GIVEN ENTRIES:
-- pv_equiv track=rewrite | github.com/olkku45/fortune-python | main.py | split_file_into_chunks
-- ===== SOURCE A (Python) =====
-- def split_file_into_chunks(file):
--     quotes = [""]
--
--     for line in file:
--         if line != "%":
--             if quotes[-1]:
--                 quotes[-1] += " "
--             quotes[-1] += line
--
--         else:
--             quotes.append("")
--
--     return quotes
-- ===== SOURCE B (Python) =====
-- def split_file_into_chunks(file):
--     # B: group lines by '%' first, then render each group (drop leading empty
--     # lines, join the rest with single spaces); same values as A.
--     groups = [[]]
--     for line in file:
--         if line == "%":
--             groups.append([])
--         else:
--             groups[-1].append(line)
--     result = []
--     for g in groups:
--         rest = list(g)
--         while rest and rest[0] == "":
--             rest.pop(0)
--         result.append(" ".join(rest))
--     return result
-- ===== Notes on version B (the rewrite author's own statement) =====
-- stated objective: faster
-- what changed: A builds each chunk string incrementally while scanning (quadratic repeated string concatenation onto the last list element); B first partitions the lines into groups by '%' and then renders each group in a second pass by dropping its leading empty lines and joining the rest with a single ' '.join.
import Mathlib
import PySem

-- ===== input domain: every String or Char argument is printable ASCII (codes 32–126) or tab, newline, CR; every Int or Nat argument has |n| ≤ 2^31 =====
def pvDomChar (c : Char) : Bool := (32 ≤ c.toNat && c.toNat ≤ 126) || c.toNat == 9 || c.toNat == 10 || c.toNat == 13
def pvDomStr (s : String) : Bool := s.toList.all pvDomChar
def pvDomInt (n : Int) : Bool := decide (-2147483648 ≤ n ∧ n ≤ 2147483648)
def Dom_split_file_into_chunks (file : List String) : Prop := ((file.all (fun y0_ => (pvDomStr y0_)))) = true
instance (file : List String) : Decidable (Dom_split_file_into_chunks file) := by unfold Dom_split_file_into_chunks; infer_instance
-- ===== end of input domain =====

-- B partitions the lines into '%'-delimited groups first and renders each group
-- (drop leading empty lines, join with spaces) in a second pass; same return
-- values as A's incremental string building (objective: alternative decomposition).


-- ===== PORT A =====
-- one loop step of A: mutate quotes[-1] or append a fresh ""
def stepA (quotes : List String) (line : String) : List String :=
  if line ≠ "%" then
    let last := (quotes.getLast?).getD ""
    let last := if last ≠ "" then last ++ " " else last
    quotes.dropLast ++ [last ++ line]
  else
    quotes ++ [""]

def split_file_into_chunks (file : List String) : List String :=
  file.foldl stepA [""]

-- ===== PORT B =====
-- one loop step of B's first pass: start a new group on '%', else append to the last group
def stepB (groups : List (List String)) (line : String) : List (List String) :=
  if line == "%" then
    groups ++ [[]]
  else
    groups.dropLast ++ [((groups.getLast?).getD []) ++ [line]]

-- B's while loop: pop leading empty lines off a group
def dropLeadEmpty : List String → List String
  | [] => []
  | x :: xs => if x == "" then dropLeadEmpty xs else x :: xs

def split_file_into_chunks_alt (file : List String) : List String :=
  (file.foldl stepB [[]]).map (fun g => PySem.Str.join " " (dropLeadEmpty g))

-- ===== PRECONDITION & SPEC =====
def Spec_split_file_into_chunks (file : List String) (out : List String) : Prop := out = split_file_into_chunks_alt file
instance (file : List String) (out : List String) : Decidable (Spec_split_file_into_chunks file out) := by unfold Spec_split_file_into_chunks; infer_instance

-- ===== CLAIM (what is proved, stated in full; the proofs are below) =====
def Claim_equal_split_file_into_chunks : Prop := ∀ (file : List String), Dom_split_file_into_chunks file → Spec_split_file_into_chunks file (split_file_into_chunks file)

-- ===== LEMMAS AND PROOFS =====

-- how B renders one group (proof-side abbreviation)
def render (g : List String) : String := PySem.Str.join " " (dropLeadEmpty g)

theorem join_singleton' (a : String) : PySem.Str.join " " [a] = a := by
  simp [PySem.Str.join, PySem.Chars.join_singleton]

theorem join_cc (a b : String) (s : List String) :
    PySem.Str.join " " (a :: b :: s) = a ++ " " ++ PySem.Str.join " " (b :: s) := by
  simp only [PySem.Str.join, PySem.Chars.join_cons_cons, List.map_cons, String.ofList_append,
    String.ofList_toList]

theorem append_eq_empty (s t : String) (h : s ++ t = "") : s = "" ∧ t = "" := by
  simpa using congrArg String.toList h

theorem dropLeadEmpty_snoc (g : List String) (x : String) :
    dropLeadEmpty (g ++ [x]) =
      if dropLeadEmpty g = [] then dropLeadEmpty [x] else dropLeadEmpty g ++ [x] := by
  induction g with
  | nil => simp [dropLeadEmpty]
  | cons a t ih =>
      by_cases ha : a = ""
      · simpa [dropLeadEmpty, ha] using ih
      · simp [dropLeadEmpty, ha]

theorem dropLeadEmpty_head_ne (g : List String) (a : String) (t : List String)
    (h : dropLeadEmpty g = a :: t) : a ≠ "" := by
  induction g with
  | nil => simp [dropLeadEmpty] at h
  | cons b s ih =>
      by_cases hb : b = ""
      · exact ih (by simpa [dropLeadEmpty, hb] using h)
      · rw [dropLeadEmpty, if_neg (by simpa using hb)] at h
        injection h with h1 _
        exact h1 ▸ hb

theorem join_snoc (l : List String) (x : String) (h : l ≠ []) :
    PySem.Str.join " " (l ++ [x]) = PySem.Str.join " " l ++ " " ++ x := by
  induction l with
  | nil => exact absurd rfl h
  | cons a t ih =>
      cases t with
      | nil => rw [List.cons_append, List.nil_append, join_cc, join_singleton', join_singleton']
      | cons b s =>
          rw [List.cons_append, List.cons_append, join_cc, ← List.cons_append,
            ih (by simp), join_cc]
          simp [String.append_assoc]

theorem join_cons_ne_empty (a : String) (t : List String) (h : a ≠ "") :
    PySem.Str.join " " (a :: t) ≠ "" := by
  cases t with
  | nil => simpa [join_singleton'] using h
  | cons b s =>
      rw [join_cc]
      intro hc
      have h1 := append_eq_empty _ _ hc
      have h2 := append_eq_empty _ _ h1.1
      exact h (h2.1)

theorem renderSnoc (g : List String) (x : String) :
    render (g ++ [x]) = (if render g ≠ "" then render g ++ " " else render g) ++ x := by
  unfold render
  rw [dropLeadEmpty_snoc]
  cases hd : dropLeadEmpty g with
  | nil =>
      by_cases hx : x = "" <;>
        simp [dropLeadEmpty, hx, PySem.Str.join, PySem.Chars.join_nil]
  | cons a t =>
      have ha : a ≠ "" := dropLeadEmpty_head_ne g a t hd
      have hne := join_cons_ne_empty a t ha
      rw [if_neg (by simp), if_pos hne]
      exact join_snoc (a :: t) x (by simp)

theorem step_comm (gs : List (List String)) (h : gs ≠ []) (line : String) :
    stepA (gs.map render) line = (stepB gs line).map render := by
  by_cases hl : line = "%"
  · simp [stepA, stepB, hl, render, dropLeadEmpty, PySem.Str.join]
  · obtain ⟨g, hg⟩ := List.getLast?_isSome.mpr h |> Option.isSome_iff_exists.mp
    simp [stepA, stepB, hl, List.map_dropLast, List.getLast?_map, hg, renderSnoc]

theorem stepB_ne_nil (gs : List (List String)) (line : String) : stepB gs line ≠ [] := by
  unfold stepB; split <;> simp

theorem foldl_comm (file : List String) (gs : List (List String)) (h : gs ≠ []) :
    file.foldl stepA (gs.map render) = (file.foldl stepB gs).map render := by
  induction file generalizing gs with
  | nil => rfl
  | cons line rest ih =>
      simp only [List.foldl_cons, step_comm gs h line]
      exact ih _ (stepB_ne_nil gs line)

-- ===== VERDICT (by name: the statement is the Claim_ definition above) =====
theorem split_file_into_chunks_spec : Claim_equal_split_file_into_chunks := by
  intro file _
  unfold Spec_split_file_into_chunks split_file_into_chunks split_file_into_chunks_alt
  have : ([""] : List String) = ([[]] : List (List String)).map render := by
    simp [render, dropLeadEmpty, PySem.Str.join]
  rw [this, foldl_comm file [[]] (by simp)]
  rfl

ACTION ITEM: The lines above starting at the one that contains "by_cases hb : b" and ending at the one that contains "simp [String.append_assoc]" must be transcribed exactly, and no other lines may appear.

OUTPUT BELOW:
      by_cases hb : b = ""
      · exact ih (by simpa [dropLeadEmpty, hb] using h)
      · rw [dropLeadEmpty, if_neg (by simpa using hb)] at h
        injection h with h1 _
        exact h1 ▸ hb

theorem join_snoc (l : List String) (x : String) (h : l ≠ []) :
    PySem.Str.join " " (l ++ [x]) = PySem.Str.join " " l ++ " " ++ x := by
  induction l with
  | nil => exact absurd rfl h
  | cons a t ih =>
      cases t with
      | nil => rw [List.cons_append, List.nil_append, join_cc, join_singleton', join_singleton']
      | cons b s =>
          rw [List.cons_append, List.cons_append, join_cc, ← List.cons_append,
            ih (by simp), join_cc]
          simp [String.append_assoc]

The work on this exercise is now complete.